By this time Irene had sensed that these apparent dew-drops were globules of corrosive acid, though she did not know their precise nature, and joined the group.
“Such a lovely morning I spent, Mapp,” she said with an intonation that Elizabeth felt was very like her own. “I’ve been painting a cow with its dear little calf. Wasn’t it lovely for the cow to have a sweet baby like that?”

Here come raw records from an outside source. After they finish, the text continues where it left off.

-- ===== VERDICT (by name: the statement is the Claim_ definition above) =====
theorem adjacent_layer_crossings_spec : Claim_equal_adjacent_layer_crossings := by
  intro left_layer right_layer children _
  unfold Spec_adjacent_layer_crossings adjacent_layer_crossings adjacent_layer_crossings_alt
  set rp : PySem.Dict Int Int :=
    (PySem.List.enumerate right_layer).foldl (fun d p => d.insert p.2 p.1) PySem.Dict.empty with hrp
  have hseq : left_layer.foldl
      (fun acc l => acc ++ PySem.List.sorted
        (((PySem.Dict.mk children).getD l []).filterMap (fun c => rp.get? c)) (fun x => x) false) []
      = left_layer.flatMap (fun l => PySem.List.sorted
        (((PySem.Dict.mk children).getD l []).filterMap (fun c => rp.get? c)) (fun x => x) false) := by
    rw [PySem.List.foldl_append_eq_flatMap]; simp
  by_cases hl : left_layer.isEmpty
  · -- empty left layer: both sides are 0
    have : left_layer = [] := List.isEmpty_iff.1 hl
    subst this
    simp [pvSortCount]
  · by_cases hr : right_layer.isEmpty
    · -- empty right layer: A returns 0 by its guard; B's seq is empty
      have : right_layer = [] := List.isEmpty_iff.1 hr
      subst this
      have hrp0 : rp = PySem.Dict.empty := by simp [hrp, PySem.List.enumerate]
      simp only [hr, Bool.or_true, if_true]
      rw [hseq, hrp0]
      have : left_layer.flatMap (fun l => PySem.List.sorted
          (((PySem.Dict.mk children).getD l []).filterMap
            (fun c => (PySem.Dict.empty : PySem.Dict Int Int).get? c)) (fun x => x) false) = [] := by
        refine List.flatMap_eq_nil_iff.2 (fun l _ => ?_)
        rw [pvFilterMap_empty]
        rfl
      rw [this]
      simp [pvSortCount]
    · -- main case
      have hl' : left_layer.isEmpty = false := by simpa using hl
      have hr' : right_layer.isEmpty = false := by simpa using hr
      simp only [hl', hr', Bool.or_self, Bool.false_eq_true, if_false, hseq]
      rw [pvPairLoopA_eq, pvEdgesFold rp children (PySem.List.enumerate left_layer) [],
        List.nil_append,
        pvFlatMap_enumerate left_layer (fun l => PySem.List.sorted
          (((PySem.Dict.mk children).getD l []).filterMap (fun c => rp.get? c)) (fun x => x) false),
        (pvSortCount_spec _).2.2]
      exact pvMain (fun p => ((PySem.Dict.mk children).getD p.2 []).filterMap rp.get?)
        (PySem.List.enumerate left_layer) (PySem.List.pairwise_lt_enumerate left_layer 0)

During this wait for dinner Major Benjy, screened from his wife by the Padre and Diva managed to secure three glasses of sherry and two cocktails. Then Susan returned followed by Figgis, having told him not to hand either to her husband or her that oyster-savoury which she adored, since there were not enough oysters, and to be careful about helpings. But an abundance of wine must flow in order to drown any solid deficiencies, and she had substituted champagne for hock, and added brandy to go with the chestnut ice à la Capri. They went into dinner: Lucia sat on Mr. Wyse’s right and Elizabeth on his left in starvation corner. On her other side was Georgie, and Benjy sat next Susan Wyse on the same side of the table as his wife and entirely out of the range of her observation.

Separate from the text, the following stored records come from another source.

-- B's `while stack:` loop.  `fuel` only makes the loop structural: each iteration
-- pushes only fresh masks ≤ full, so the initial fuel full+2 is never exhausted
-- (lemma pvDfs_spec below).
def pvDfs (masks : List Nat) (n : Nat) (t : Int) (fuel : Nat)
    (stack : List Nat) (seen : PySem.Set Nat) : Bool :=
  match fuel with
  | 0 => false
  | f + 1 =>
    match PySem.List.pop? stack with      -- sm = stack.pop(); none = `while` exit
    | none => false
    | some (sm, rest) =>
      if (pvPop sm : Int) ≤ t then true
      else
        let p := (List.range n).foldl (pvDfsStep masks t sm) (rest, seen)
        pvDfs masks n t f p.1 p.2

def is_ear_orderable_alt (rows : List (List Int)) (threshold : Int) : Bool :=
  let n := rows.length
  let masks := rows.map (fun row => row.foldl (fun acc v => acc + (1 <<< v.toNat)) 0)
  let full := (1 <<< n) - 1
  pvDfs masks n threshold (full + 2) [full] (PySem.Set.ofList [full])

-- ===== PRECONDITION & SPEC =====

-- Pre_ excludes exactly the inputs with a negative vertex id, on which Python's
-- `1 << v` raises ValueError (in A and in B alike).
def Pre_is_ear_orderable (rows : List (List Int)) (threshold : Int) : Prop :=
  ∀ row ∈ rows, ∀ v ∈ row, 0 ≤ v
instance (rows : List (List Int)) (threshold : Int) : Decidable (Pre_is_ear_orderable rows threshold) := by
  unfold Pre_is_ear_orderable; infer_instance

def pvWitness_is_ear_orderable : List (List Int) × Int := ([[1, 2], [0, 2], [0, 1]], 3)

def Spec_is_ear_orderable (rows : List (List Int)) (threshold : Int) (out : Bool) : Prop := out = is_ear_orderable_alt rows threshold
instance (rows : List (List Int)) (threshold : Int) (out : Bool) : Decidable (Spec_is_ear_orderable rows threshold out) := by unfold Spec_is_ear_orderable; infer_instance

-- ===== CLAIM (what is proved, stated in full; the proofs are below) =====
def Claim_equal_is_ear_orderable : Prop := ∀ (rows : List (List Int)) (threshold : Int), Dom_is_ear_orderable rows threshold → Pre_is_ear_orderable rows threshold → Spec_is_ear_orderable rows threshold (is_ear_orderable rows threshold)

-- ===== LEMMAS AND PROOFS =====

-- The peeling condition both programs test for vertex c in state sm
def pvCond (masks : List Nat) (t : Int) (sm c : Nat) : Bool :=
  (((sm >>> c) &&& 1) != 0) && (t ≤ (pvPop ((masks.getD c 0) &&& sm) : Int))

def pvSmallB (t : Int) (sm : Nat) : Bool := (pvPop sm : Int) ≤ t

-- the pure (memo-free, fuelled) peeling predicate both programs decide
def pvPeel (masks : List Nat) (n : Nat) (t : Int) : Nat → Nat → Bool
  | 0, _ => false
  | f + 1, sm =>
    if pvSmallB t sm then true
    else (List.range n).any fun c => pvCond masks t sm c && pvPeel masks n t f (sm ^^^ (1 <<< c))

def pvPeelN (masks : List Nat) (n : Nat) (t : Int) (sm : Nat) : Bool :=
  pvPeel masks n t (sm + 1) sm

-- one peeling move, and reachability in the state graph
def pvStep (masks : List Nat) (n : Nat) (t : Int) (a b : Nat) : Prop :=
  ∃ c, c < n ∧ pvCond masks t a c = true ∧ b = a ^^^ (1 <<< c)

def pvReach (masks : List Nat) (n : Nat) (t : Int) : Nat → Nat → Prop :=
  Relation.ReflTransGen (pvStep masks n t)

lemma pvCond_bit (masks : List Nat) (t : Int) (sm c : Nat) (h : pvCond masks t sm c = true) :
    Nat.testBit sm c = true := by
  unfold pvCond at h
  simp only [Bool.and_eq_true] at h
  simp only [Nat.testBit, Nat.and_comm]
  simpa using h.1

lemma pvChild_lt (sm c : Nat) (h : Nat.testBit sm c = true) : sm ^^^ (1 <<< c) < sm := by
  apply Nat.lt_of_testBit c
  · simp [Nat.testBit_xor, h, Nat.shiftLeft_eq]
  · exact h
  · intro j hj
    simp [Nat.testBit_xor, Nat.shiftLeft_eq, Nat.ne_of_lt hj]

lemma pvPeel_stable (masks : List Nat) (n : Nat) (t : Int) :
    ∀ sm f g, sm < f → sm < g → pvPeel masks n t f sm = pvPeel masks n t g sm := by
  intro sm
  induction sm using Nat.strong_induction_on with
  | _ sm ih =>
    intro f g hf hg
    cases f with
    | zero => omega
    | succ f =>
      cases g with
      | zero => omega
      | succ g =>
        simp only [pvPeel]
        by_cases hs : pvSmallB t sm = true
        · simp [hs]
        · simp only [hs, if_false]
          apply List.any_congr rfl
          intro c
          by_cases hc : pvCond masks t sm c = true
          · have hlt := pvChild_lt sm c (pvCond_bit masks t sm c hc)
            rw [ih _ hlt f g (by omega) (by omega)]
          · simp [Bool.not_eq_true] at hc
            simp [hc]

Elizabeth, a little cowed by Irene’s artless story, found nothing to complain of in starvation corner, as far as soup went: indeed Figgis’s rationing had been so severe on earlier recipients that she got a positive lake of it. She was pleased at having a man on each side of her, her host on her right, and Georgie on her left, whereas Lucia had quaint Irene on her right. Turbot came next; about th
at Figgis was not to blame, for people helped themselves, and they were all so inconsiderate that, when it came to Elizabeth’s turn, there was little left but spine and a quantity of shining black mackintosh, and as for her first glass of champagne, it was merely foam. By this time, too, she was beginning to get uneasy about Benjy. He was talking in a fat contented voice, which she seldom heard at home, and neither by leaning back nor by leaning forward could she get any really informatory glimpse of him or his wine-glasses. She heard his gobbling laugh at the end of one of his own stories, and Susan said, “Oh fie, Major, I shall tell of you.” That was not reassuring.
Elizabeth stifled her uneasiness and turned to her host.

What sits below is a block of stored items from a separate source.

-- pv_equiv track=rewrite | github.com/TheDukeVin/AMP | dinner_cs1/staff/dinner_solution.py | filter_bad_invites
-- ===== SOURCE A (Python) =====
-- def find_dislikes(friends: dict) -> set[tuple]:
--     """Given a dictionary-based adjacency list of String-based nodes,
--        returns a set of all edges in the graph (ie. dislikes who can't be invited together).
--
--        An edge should only appear once in the list.
--        Each edge should list node connections in alphabetical order.
--
--        Example
--        -------
--        >>>friends = {
--            'Alice':['Bob'],
--            'Bob':['Alice', 'Eve'],
--            'Eve':['Bob']
--        }
--        >>>find_dislikes(friends)
--        {('Alice','Bob'),('Bob','Eve')}
--
--     """
--     dislikes = set()
--     for edge in friends.items():
--         for node in edge[1]:
--             new_edge = tuple(sorted([edge[0], node]))
--             dislikes.add(new_edge)
--
--     return dislikes
--
-- def filter_bad_invites(all_subsets: list, friends: dict) -> list:
--     """Removes subsets from all_subsets that contain any pair of friends who
--        are in a dislike relationship
--
--        Example
--        -------
--        >>>all_subsets = [[], ['Eve'], ['Bob'], ['Bob', 'Eve'], ['Alice'], ['Alice', 'Eve'], ['Alice', 'Bob'], ['Alice', 'Bob', 'Eve']]
--        >>>friends = {
--            'Alice': ['Bob'],
--            'Bob': ['Alice'],
--            'Eve': []
--        }
--        >>>filter_bad_invites(all_subsets, friends)
--        [[], ['Eve'], ['Bob'], ['Bob', 'Eve'], ['Alice'], ['Alice', 'Eve']]
--     """
--     good_invites = []
--
--     dislike_pairs = find_dislikes(friends)
--
--     for subset in all_subsets:
--         good = True
--         for dislike in dislike_pairs:
--             if dislike[0] in subset and dislike[1] in subset:
--                 good = False
--         if good:
--             good_invites.append(subset)
--
--     return good_invites
-- ===== SOURCE B (Python) =====
-- def filter_bad_invites(all_subsets: list, friends: dict) -> list:
--     # Build a symmetric set of ordered dislike pairs, then drive the check off
--     # each subset itself with early exit (scan pairs x=s[i], y in s[i:]).
--     dislikes = set()
--     for name, enemies in friends.items():
--         for e in enemies:
--             dislikes.add((name, e))
--             dislikes.add((e, name))
--
--     def is_bad(subset):
--         for i, x in enumerate(subset):
--             for y in subset[i:]:
--                 if (x, y) in dislikes:
--                     return True
--         return False
--
--     return [s for s in all_subsets if not is_bad(s)]
-- ===== Notes on version B (the rewrite author's own statement) =====
-- stated objective: faster
-- what changed: B builds a symmetric set of ordered dislike pairs once and, for each subset, scans the subset's own ordered pairs (x=s[i], y in s[i:]) with early exit, instead of A's per-subset full scan of every sorted dislike edge with a boolean flag.
import Mathlib
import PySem

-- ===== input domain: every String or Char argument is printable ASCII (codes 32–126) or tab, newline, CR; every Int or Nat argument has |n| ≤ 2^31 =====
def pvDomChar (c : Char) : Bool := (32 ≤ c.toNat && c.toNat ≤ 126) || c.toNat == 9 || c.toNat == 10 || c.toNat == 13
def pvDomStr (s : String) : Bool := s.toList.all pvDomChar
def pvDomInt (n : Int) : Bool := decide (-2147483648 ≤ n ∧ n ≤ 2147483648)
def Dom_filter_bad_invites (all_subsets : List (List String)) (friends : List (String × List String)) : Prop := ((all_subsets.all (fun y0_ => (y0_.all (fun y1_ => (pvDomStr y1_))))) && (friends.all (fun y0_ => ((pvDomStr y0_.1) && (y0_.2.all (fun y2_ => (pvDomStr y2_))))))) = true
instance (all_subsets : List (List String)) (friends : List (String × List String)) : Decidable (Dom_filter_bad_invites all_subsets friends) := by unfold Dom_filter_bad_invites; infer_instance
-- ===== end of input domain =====

-- B drives the dislike check off each subset's own ordered pairs (early exit) against a
-- symmetric edge set, instead of A's scan of every sorted edge per subset; same return value.

-- ===== PORT A =====
-- tuple(sorted([a, b])): sort the 2-element list, return it as a pair (the wildcard arm is unreachable)
def pvSortPair (a b : String) : String × String :=
  match PySem.List.sorted [a, b] (fun x => x) false with
  | [x, y] => (x, y)
  | _ => (a, b)

def find_dislikes (friends : List (String × List String)) : PySem.Set (String × String) :=
  friends.foldl (fun dislikes edge =>
    edge.2.foldl (fun dislikes node => PySem.Set.add dislikes (pvSortPair edge.1 node)) dislikes)
    PySem.Set.empty

def filter_bad_invites (all_subsets : List (List String)) (friends : List (String × List String)) : List (List String) :=
  let dislike_pairs := find_dislikes friends
  all_subsets.foldl (fun good_invites subset =>
    let good := dislike_pairs.foldl (fun good dislike =>
      if subset.contains dislike.1 && subset.contains dislike.2 then false else good) true
    if good then good_invites ++ [subset] else good_invites) []

-- ===== PORT B =====
-- the two inner loops of is_bad: for i, x in enumerate(subset): for y in subset[i:]: …
def pvIsBad (dislikes : PySem.Set (String × String)) : List String → Bool
  | [] => false
  | x :: rest => (x :: rest).any (fun y => PySem.Set.contains dislikes (x, y)) || pvIsBad dislikes rest

def filter_bad_invites_alt (all_subsets : List (List String)) (friends : List (String × List String)) : List (List String) :=
  let dislikes := friends.foldl (fun d e =>
    e.2.foldl (fun d n => PySem.Set.add (PySem.Set.add d (e.1, n)) (n, e.1)) d)
    PySem.Set.empty
  all_subsets.filter (fun s => !pvIsBad dislikes s)

-- ===== PRECONDITION & SPEC =====
def Spec_filter_bad_invites (all_subsets : List (List String)) (friends : List (String × List String)) (out : List (List String)) : Prop := out = filter_bad_invites_alt all_subsets friends
instance (all_subsets : List (List String)) (friends : List (String × List String)) (out : List (List String)) : Decidable (Spec_filter_bad_invites all_subsets friends out) := by unfold Spec_filter_bad_invites; infer_instance

-- ===== CLAIM (what is proved, stated in full; the proofs are below) =====
def Claim_equal_filter_bad_invites : Prop := ∀ (all_subsets : List (List String)) (friends : List (String × List String)), Dom_filter_bad_invites all_subsets friends → Spec_filter_bad_invites all_subsets friends (filter_bad_invites all_subsets friends)

-- ===== LEMMAS AND PROOFS =====

lemma pvSortPair_cases (a b : String) : pvSortPair a b = (a, b) ∨ pvSortPair a b = (b, a) := by
  unfold pvSortPair
  simp only [PySem.List.sorted, PySem.List.insertBy, List.foldl]
  split_ifs <;> simp

lemma mem_find_dislikes (friends : List (String × List String)) (acc : PySem.Set (String × String)) (d : String × String) :
    d ∈ friends.foldl (fun dislikes edge =>
      edge.2.foldl (fun dislikes node => PySem.Set.add dislikes (pvSortPair edge.1 node)) dislikes) acc
    ↔ d ∈ acc ∨ ∃ e ∈ friends, ∃ n ∈ e.2, d = pvSortPair e.1 n := by
  induction friends generalizing acc with
  | nil => simp
  | cons e fr ih =>
    simp only [List.foldl, ih, PySem.Set.mem_foldl_add, List.mem_cons]
    aesop

lemma mem_alt_set (friends : List (String × List String)) (acc : PySem.Set (String × String)) (p : String × String) :
    p ∈ friends.foldl (fun d e =>
      e.2.foldl (fun d n => PySem.Set.add (PySem.Set.add d (e.1, n)) (n, e.1)) d) acc
    ↔ p ∈ acc ∨ ∃ e ∈ friends, ∃ n ∈ e.2, p = (e.1, n) ∨ p = (n, e.1) := by
  induction friends generalizing acc with
  | nil => simp
  | cons e fr ih =>
    have inner : ∀ (l : List String) (a : PySem.Set (String × String)),
        p ∈ l.foldl (fun d n => PySem.Set.add (PySem.Set.add d (e.1, n)) (n, e.1)) a
        ↔ p ∈ a ∨ ∃ n ∈ l, p = (e.1, n) ∨ p = (n, e.1) := by
      intro l
      induction l with
      | nil => simp
      | cons n t iht =>
        intro a
        simp only [List.foldl, iht, PySem.Set.mem_add, List.mem_cons]
        aesop
    simp only [List.foldl, ih, inner, List.mem_cons]
    aesop

lemma pvIsBad_iff (dis : PySem.Set (String × String))
    (hsym : ∀ x y, (x, y) ∈ dis → (y, x) ∈ dis) (s : List String) :
    pvIsBad dis s = true ↔ ∃ x ∈ s, ∃ y ∈ s, (x, y) ∈ dis := by
  induction s with
  | nil => simp [pvIsBad]
  | cons x rest ih =>
    simp only [pvIsBad, Bool.or_eq_true, List.any_eq_true, PySem.Set.contains_iff, ih,
      List.mem_cons]
    aesop

lemma bad_iff_bad (friends : List (String × List String)) (s : List String) :
    pvIsBad (friends.foldl (fun d e =>
        e.2.foldl (fun d n => PySem.Set.add (PySem.Set.add d (e.1, n)) (n, e.1)) d)
        PySem.Set.empty) s = true
    ↔ ∃ d ∈ find_dislikes friends, d.1 ∈ s ∧ d.2 ∈ s := by
  set dis := friends.foldl (fun d e =>
    e.2.foldl (fun d n => PySem.Set.add (PySem.Set.add d (e.1, n)) (n, e.1)) d)
    PySem.Set.empty with hdis
  have hmemB : ∀ p : String × String,
      p ∈ dis ↔ ∃ e ∈ friends, ∃ n ∈ e.2, p = (e.1, n) ∨ p = (n, e.1) := by
    intro p; rw [hdis, mem_alt_set]; simp [PySem.Set.empty]
  have hsym : ∀ x y, (x, y) ∈ dis → (y, x) ∈ dis := by
    intro x y h
    rw [hmemB] at h ⊢
    obtain ⟨e, he, n, hn, hd⟩ := h
    refine ⟨e, he, n, hn, ?_⟩
    rcases hd with h | h
    · exact Or.inr (by simpa using congrArg Prod.swap h)
    · exact Or.inl (by simpa using congrArg Prod.swap h)
  rw [pvIsBad_iff dis hsym s]
  have hmemA : ∀ d : String × String,
      d ∈ find_dislikes friends ↔ ∃ e ∈ friends, ∃ n ∈ e.2, d = pvSortPair e.1 n := by
    intro d; unfold find_dislikes; rw [mem_find_dislikes]; simp [PySem.Set.empty]
  constructor
  · rintro ⟨x, hx, y, hy, hmem⟩
    rw [hmemB] at hmem
    obtain ⟨e, he, n, hn, hd⟩ := hmem
    refine ⟨pvSortPair e.1 n, (hmemA _).2 ⟨e, he, n, hn, rfl⟩, ?_⟩
    rcases pvSortPair_cases e.1 n with hs | hs <;> rw [hs] <;>
      rcases hd with h | h <;> cases h <;> exact ⟨by assumption, by assumption⟩
  · rintro ⟨d, hd, h1, h2⟩
    rw [hmemA] at hd
    obtain ⟨e, he, n, hn, hd⟩ := hd
    have hp : (e.1, n) ∈ dis := (hmemB _).2 ⟨e, he, n, hn, Or.inl rfl⟩
    rcases pvSortPair_cases e.1 n with hs | hs <;> rw [hs] at hd <;> subst hd
    · exact ⟨e.1, h1, n, h2, hp⟩
    · exact ⟨e.1, h2, n, h1, hp⟩

-- ===== VERDICT (by name: the statement is the Claim_ definition above) =====
theorem filter_bad_invites_spec : Claim_equal_filter_bad_invites := by
  intro all_subsets friends _
  unfold Spec_filter_bad_invites filter_bad_invites filter_bad_invites_alt
  rw [PySem.List.foldl_append_if_eq_filter, List.nil_append]
  apply List.filter_congr
  intro s _
  rw [PySem.List.foldl_if_false_eq, Bool.true_and]
  congr 1
  rw [Bool.eq_iff_iff, List.any_eq_true, bad_iff_bad]
  constructor
  · rintro ⟨d, hd, hc⟩
    simp only [Bool.and_eq_true, List.contains_iff_mem ] at hc
    exact ⟨d, hd, hc.1, hc.2⟩
  · rintro ⟨d, hd, h1, h2⟩
    exact ⟨d, hd, by simp [h1, h2]⟩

“Delicious turbot, Mr. Wyse,” she said. “So good. And did you see the Hastings Chronicle this morning about the great Roman discoveries of the châtelaine of Mallards. Made me feel quite a Dowager.”
Mr. Wyse had clearly foreseen the deadly feelings that might be aroused by that article, and had made up his mind to be extremely polite to everybody, whatever they were to each other. He held up a deprecating hand.
“You will not be able to persuade your friends of that,” he said. “I protest against your applying the word Dowager to yourself. It has the taint of age about it. The ladies of Tilling remain young for ever, as my sister Amelia so constantly writes to me.”
Elizabeth tipped up her champagne-glass, so that he could scarcely help observing that there was really nothing in it.